[Opening STORED DATA section]

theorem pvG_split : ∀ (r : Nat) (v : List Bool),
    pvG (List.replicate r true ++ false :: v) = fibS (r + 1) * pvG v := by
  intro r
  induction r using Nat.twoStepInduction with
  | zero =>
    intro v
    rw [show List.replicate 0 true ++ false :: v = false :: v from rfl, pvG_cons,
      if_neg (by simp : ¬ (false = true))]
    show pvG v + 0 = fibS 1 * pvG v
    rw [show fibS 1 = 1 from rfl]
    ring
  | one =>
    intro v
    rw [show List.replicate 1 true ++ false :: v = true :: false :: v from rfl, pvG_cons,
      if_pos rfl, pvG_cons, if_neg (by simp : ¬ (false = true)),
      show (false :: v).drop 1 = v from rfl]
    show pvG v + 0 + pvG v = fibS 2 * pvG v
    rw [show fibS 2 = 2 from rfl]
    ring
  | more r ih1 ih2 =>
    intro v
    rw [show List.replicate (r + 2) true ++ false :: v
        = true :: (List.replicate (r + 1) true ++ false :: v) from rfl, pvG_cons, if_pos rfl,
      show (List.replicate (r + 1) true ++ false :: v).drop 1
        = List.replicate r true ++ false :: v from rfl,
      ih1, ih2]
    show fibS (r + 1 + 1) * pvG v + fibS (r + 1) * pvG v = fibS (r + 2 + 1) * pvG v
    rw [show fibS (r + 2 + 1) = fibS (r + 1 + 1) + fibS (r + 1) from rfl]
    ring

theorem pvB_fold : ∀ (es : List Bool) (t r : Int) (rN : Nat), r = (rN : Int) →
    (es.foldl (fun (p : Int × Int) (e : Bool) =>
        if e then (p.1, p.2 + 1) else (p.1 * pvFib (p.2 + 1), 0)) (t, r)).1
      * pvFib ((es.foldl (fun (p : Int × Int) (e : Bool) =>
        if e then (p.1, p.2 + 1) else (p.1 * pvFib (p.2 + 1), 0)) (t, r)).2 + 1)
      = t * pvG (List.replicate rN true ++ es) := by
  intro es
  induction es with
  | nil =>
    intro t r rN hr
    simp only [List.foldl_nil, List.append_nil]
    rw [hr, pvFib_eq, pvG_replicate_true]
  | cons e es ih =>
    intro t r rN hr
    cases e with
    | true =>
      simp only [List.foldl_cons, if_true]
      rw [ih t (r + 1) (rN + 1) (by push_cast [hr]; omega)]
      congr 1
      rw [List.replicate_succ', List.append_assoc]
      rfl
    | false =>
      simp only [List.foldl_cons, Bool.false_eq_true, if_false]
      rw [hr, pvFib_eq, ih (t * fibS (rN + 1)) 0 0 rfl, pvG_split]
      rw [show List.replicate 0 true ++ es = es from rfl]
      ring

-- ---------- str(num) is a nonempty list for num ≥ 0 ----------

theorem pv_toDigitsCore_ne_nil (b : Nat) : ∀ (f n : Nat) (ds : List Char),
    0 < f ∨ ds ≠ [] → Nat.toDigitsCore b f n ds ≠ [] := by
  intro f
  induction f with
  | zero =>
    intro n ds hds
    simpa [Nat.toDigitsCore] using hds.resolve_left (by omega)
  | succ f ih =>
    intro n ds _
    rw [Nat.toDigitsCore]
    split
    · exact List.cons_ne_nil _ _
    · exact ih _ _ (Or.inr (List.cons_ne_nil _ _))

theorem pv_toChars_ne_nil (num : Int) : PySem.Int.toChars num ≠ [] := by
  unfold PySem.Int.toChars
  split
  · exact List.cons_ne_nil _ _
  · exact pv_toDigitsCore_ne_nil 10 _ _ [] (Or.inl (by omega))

[Closing STORED DATA section]

### ASSIGNED TASK
Take every line from the records that holds "PySem" and copy it down.

### WORKED SOLUTION
theorem pv_toChars_ne_nil (num : Int) : PySem.Int.toChars num ≠ [] := by
  unfold PySem.Int.toChars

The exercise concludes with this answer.